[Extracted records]
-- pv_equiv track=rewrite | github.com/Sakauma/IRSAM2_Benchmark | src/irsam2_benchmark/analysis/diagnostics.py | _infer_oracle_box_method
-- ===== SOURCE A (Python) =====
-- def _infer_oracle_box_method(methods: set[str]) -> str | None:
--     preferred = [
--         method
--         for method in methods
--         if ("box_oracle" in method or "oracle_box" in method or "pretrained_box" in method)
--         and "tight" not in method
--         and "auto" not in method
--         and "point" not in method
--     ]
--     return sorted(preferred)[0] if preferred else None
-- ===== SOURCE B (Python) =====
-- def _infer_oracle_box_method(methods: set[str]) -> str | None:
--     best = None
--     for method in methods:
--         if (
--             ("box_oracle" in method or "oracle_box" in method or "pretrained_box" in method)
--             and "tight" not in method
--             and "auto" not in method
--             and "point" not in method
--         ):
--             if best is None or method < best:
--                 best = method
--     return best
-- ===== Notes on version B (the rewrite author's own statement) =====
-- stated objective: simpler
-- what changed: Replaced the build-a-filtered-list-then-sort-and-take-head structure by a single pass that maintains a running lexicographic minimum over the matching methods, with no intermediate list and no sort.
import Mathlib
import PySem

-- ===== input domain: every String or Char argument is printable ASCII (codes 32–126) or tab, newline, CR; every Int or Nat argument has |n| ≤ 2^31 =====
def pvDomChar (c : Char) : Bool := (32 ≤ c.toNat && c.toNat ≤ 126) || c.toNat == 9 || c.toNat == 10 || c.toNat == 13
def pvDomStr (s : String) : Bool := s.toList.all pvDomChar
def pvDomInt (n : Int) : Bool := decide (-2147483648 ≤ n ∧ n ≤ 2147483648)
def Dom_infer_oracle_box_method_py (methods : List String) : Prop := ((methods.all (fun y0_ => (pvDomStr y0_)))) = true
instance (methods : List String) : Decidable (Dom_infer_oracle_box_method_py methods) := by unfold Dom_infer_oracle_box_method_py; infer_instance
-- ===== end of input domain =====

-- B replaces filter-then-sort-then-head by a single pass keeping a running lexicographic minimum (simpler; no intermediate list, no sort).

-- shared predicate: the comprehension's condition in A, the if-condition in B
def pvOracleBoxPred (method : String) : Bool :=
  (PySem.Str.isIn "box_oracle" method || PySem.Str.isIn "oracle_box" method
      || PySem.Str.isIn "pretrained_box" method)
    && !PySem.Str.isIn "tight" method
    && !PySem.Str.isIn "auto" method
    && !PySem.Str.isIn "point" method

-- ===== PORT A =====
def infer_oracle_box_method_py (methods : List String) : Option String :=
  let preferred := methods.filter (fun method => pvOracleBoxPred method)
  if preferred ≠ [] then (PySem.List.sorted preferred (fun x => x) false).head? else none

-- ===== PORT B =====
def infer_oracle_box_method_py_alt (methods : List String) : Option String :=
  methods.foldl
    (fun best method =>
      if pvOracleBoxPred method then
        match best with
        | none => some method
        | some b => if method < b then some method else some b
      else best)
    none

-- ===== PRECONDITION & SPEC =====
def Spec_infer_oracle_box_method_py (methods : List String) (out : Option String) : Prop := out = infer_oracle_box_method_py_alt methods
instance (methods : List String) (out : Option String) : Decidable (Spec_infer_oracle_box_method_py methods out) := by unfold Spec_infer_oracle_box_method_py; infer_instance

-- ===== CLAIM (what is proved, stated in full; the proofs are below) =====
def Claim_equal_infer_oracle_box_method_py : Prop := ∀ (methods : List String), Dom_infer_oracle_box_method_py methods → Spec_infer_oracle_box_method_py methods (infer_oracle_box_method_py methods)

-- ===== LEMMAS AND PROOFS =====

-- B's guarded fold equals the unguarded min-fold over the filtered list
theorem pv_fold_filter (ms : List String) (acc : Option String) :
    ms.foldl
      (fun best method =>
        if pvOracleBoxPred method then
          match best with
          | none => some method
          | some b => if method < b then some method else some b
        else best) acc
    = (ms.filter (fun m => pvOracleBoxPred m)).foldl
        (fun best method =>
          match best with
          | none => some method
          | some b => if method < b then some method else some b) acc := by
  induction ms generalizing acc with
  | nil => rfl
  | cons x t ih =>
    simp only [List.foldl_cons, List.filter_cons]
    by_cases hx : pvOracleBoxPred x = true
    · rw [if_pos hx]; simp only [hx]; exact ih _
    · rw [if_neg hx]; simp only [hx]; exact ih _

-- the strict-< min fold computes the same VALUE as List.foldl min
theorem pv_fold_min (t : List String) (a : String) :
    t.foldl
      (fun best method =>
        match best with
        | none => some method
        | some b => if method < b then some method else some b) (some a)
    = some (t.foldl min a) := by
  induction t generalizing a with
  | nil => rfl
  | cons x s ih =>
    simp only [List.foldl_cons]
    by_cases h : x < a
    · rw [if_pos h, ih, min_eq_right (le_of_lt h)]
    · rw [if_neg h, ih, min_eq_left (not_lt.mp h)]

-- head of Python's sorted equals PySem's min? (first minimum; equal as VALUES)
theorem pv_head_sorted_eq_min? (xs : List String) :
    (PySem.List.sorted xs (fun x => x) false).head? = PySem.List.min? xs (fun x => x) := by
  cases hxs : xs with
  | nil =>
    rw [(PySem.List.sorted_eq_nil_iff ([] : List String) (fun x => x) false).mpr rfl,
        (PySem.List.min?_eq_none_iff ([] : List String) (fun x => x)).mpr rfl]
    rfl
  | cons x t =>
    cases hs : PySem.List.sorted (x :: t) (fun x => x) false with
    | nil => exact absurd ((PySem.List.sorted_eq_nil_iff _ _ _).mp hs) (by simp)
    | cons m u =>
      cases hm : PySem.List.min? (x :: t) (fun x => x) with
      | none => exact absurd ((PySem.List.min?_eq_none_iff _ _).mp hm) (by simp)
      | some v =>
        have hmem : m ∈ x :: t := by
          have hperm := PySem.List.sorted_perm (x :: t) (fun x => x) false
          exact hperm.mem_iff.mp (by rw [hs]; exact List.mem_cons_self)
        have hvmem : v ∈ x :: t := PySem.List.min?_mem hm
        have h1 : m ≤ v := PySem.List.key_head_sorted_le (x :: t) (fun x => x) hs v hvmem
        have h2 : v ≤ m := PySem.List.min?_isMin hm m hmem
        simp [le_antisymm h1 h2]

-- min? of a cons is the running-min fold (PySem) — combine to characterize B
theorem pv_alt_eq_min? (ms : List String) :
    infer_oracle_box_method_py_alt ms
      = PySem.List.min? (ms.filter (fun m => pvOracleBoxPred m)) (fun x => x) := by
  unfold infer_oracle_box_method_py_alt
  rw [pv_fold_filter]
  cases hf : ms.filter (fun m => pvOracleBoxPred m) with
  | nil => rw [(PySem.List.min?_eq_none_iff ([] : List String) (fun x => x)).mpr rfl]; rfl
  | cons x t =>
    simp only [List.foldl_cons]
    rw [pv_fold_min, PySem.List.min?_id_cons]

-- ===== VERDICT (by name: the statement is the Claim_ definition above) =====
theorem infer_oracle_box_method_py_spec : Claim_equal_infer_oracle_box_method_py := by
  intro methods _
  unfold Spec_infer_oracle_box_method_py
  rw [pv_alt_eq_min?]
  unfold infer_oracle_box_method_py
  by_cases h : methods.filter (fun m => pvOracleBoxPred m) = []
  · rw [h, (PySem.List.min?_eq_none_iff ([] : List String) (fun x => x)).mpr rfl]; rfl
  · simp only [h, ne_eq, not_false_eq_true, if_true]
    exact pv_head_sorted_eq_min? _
==
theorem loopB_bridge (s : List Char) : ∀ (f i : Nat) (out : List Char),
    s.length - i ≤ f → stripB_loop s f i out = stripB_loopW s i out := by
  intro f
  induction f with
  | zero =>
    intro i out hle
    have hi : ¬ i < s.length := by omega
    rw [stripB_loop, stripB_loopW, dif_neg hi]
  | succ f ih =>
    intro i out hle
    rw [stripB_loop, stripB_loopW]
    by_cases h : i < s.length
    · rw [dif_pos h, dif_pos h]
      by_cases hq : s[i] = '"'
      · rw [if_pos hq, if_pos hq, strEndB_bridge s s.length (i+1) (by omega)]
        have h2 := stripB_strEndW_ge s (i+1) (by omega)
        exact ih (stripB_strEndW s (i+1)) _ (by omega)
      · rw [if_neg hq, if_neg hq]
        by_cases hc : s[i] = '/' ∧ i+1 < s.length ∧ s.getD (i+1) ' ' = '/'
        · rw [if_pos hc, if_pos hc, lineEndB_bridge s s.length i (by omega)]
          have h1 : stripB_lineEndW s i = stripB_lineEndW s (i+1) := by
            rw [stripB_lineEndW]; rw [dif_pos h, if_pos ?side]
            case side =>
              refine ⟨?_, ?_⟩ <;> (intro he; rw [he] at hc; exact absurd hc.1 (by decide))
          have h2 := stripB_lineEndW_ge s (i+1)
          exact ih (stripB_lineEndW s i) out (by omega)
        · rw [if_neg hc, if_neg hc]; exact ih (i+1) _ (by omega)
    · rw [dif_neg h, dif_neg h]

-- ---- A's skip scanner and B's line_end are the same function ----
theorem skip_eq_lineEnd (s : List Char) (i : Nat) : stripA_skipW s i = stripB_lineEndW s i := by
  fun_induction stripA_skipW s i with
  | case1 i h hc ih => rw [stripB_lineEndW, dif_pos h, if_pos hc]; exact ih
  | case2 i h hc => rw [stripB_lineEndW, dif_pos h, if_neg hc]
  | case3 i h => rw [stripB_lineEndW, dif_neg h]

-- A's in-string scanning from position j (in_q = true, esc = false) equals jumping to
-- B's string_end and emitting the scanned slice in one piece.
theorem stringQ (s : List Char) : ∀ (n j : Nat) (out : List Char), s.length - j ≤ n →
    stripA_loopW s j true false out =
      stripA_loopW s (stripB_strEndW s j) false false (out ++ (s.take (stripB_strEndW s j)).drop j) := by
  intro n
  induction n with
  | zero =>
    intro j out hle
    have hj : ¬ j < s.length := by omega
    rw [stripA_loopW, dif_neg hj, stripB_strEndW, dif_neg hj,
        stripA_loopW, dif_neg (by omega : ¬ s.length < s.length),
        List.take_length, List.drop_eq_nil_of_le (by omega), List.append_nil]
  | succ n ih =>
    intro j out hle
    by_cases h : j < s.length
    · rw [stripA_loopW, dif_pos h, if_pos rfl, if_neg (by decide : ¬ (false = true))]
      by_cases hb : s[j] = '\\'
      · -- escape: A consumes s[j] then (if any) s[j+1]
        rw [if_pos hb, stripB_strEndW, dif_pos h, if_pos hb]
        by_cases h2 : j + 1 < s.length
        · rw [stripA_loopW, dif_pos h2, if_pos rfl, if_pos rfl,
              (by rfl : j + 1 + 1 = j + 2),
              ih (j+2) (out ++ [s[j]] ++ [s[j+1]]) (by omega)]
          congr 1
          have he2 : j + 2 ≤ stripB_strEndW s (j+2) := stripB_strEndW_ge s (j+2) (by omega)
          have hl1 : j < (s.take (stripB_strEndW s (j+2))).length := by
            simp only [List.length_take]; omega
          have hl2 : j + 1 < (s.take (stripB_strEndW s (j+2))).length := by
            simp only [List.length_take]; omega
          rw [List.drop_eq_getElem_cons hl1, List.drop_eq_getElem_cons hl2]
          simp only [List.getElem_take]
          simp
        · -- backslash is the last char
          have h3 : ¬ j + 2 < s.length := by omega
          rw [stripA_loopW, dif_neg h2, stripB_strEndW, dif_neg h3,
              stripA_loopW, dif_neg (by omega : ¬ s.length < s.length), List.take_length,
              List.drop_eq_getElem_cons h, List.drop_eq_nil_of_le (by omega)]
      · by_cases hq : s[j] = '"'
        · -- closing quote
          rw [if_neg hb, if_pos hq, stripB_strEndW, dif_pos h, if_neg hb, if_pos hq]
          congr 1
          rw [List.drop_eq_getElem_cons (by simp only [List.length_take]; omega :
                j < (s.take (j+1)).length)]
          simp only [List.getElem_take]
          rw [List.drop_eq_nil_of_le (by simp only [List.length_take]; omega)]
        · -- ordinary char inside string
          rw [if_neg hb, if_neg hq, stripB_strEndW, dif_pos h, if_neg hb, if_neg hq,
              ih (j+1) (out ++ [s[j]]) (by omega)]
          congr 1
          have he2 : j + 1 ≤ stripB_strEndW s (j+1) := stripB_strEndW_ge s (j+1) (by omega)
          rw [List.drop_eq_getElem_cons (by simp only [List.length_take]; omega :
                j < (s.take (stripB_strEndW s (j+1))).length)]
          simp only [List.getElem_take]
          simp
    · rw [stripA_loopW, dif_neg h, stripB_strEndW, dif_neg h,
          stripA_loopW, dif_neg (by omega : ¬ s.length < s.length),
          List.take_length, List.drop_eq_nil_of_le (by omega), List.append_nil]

--- Task objective ---
Nothing should appear in the answer except the lines above from the line with "-- pv_equiv track=rewrite" through the line with "import PySem", both included, written out exactly.

--- Task output ---
-- pv_equiv track=rewrite | github.com/Sakauma/IRSAM2_Benchmark | src/irsam2_benchmark/analysis/diagnostics.py | _infer_oracle_box_method
-- ===== SOURCE A (Python) =====
-- def _infer_oracle_box_method(methods: set[str]) -> str | None:
--     preferred = [
--         method
--         for method in methods
--         if ("box_oracle" in method or "oracle_box" in method or "pretrained_box" in method)
--         and "tight" not in method
--         and "auto" not in method
--         and "point" not in method
--     ]
--     return sorted(preferred)[0] if preferred else None
-- ===== SOURCE B (Python) =====
-- def _infer_oracle_box_method(methods: set[str]) -> str | None:
--     best = None
--     for method in methods:
--         if (
--             ("box_oracle" in method or "oracle_box" in method or "pretrained_box" in method)
--             and "tight" not in method
--             and "auto" not in method
--             and "point" not in method
--         ):
--             if best is None or method < best:
--                 best = method
--     return best
-- ===== Notes on version B (the rewrite author's own statement) =====
-- stated objective: simpler
-- what changed: Replaced the build-a-filtered-list-then-sort-and-take-head structure by a single pass that maintains a running lexicographic minimum over the matching methods, with no intermediate list and no sort.
import Mathlib
import PySem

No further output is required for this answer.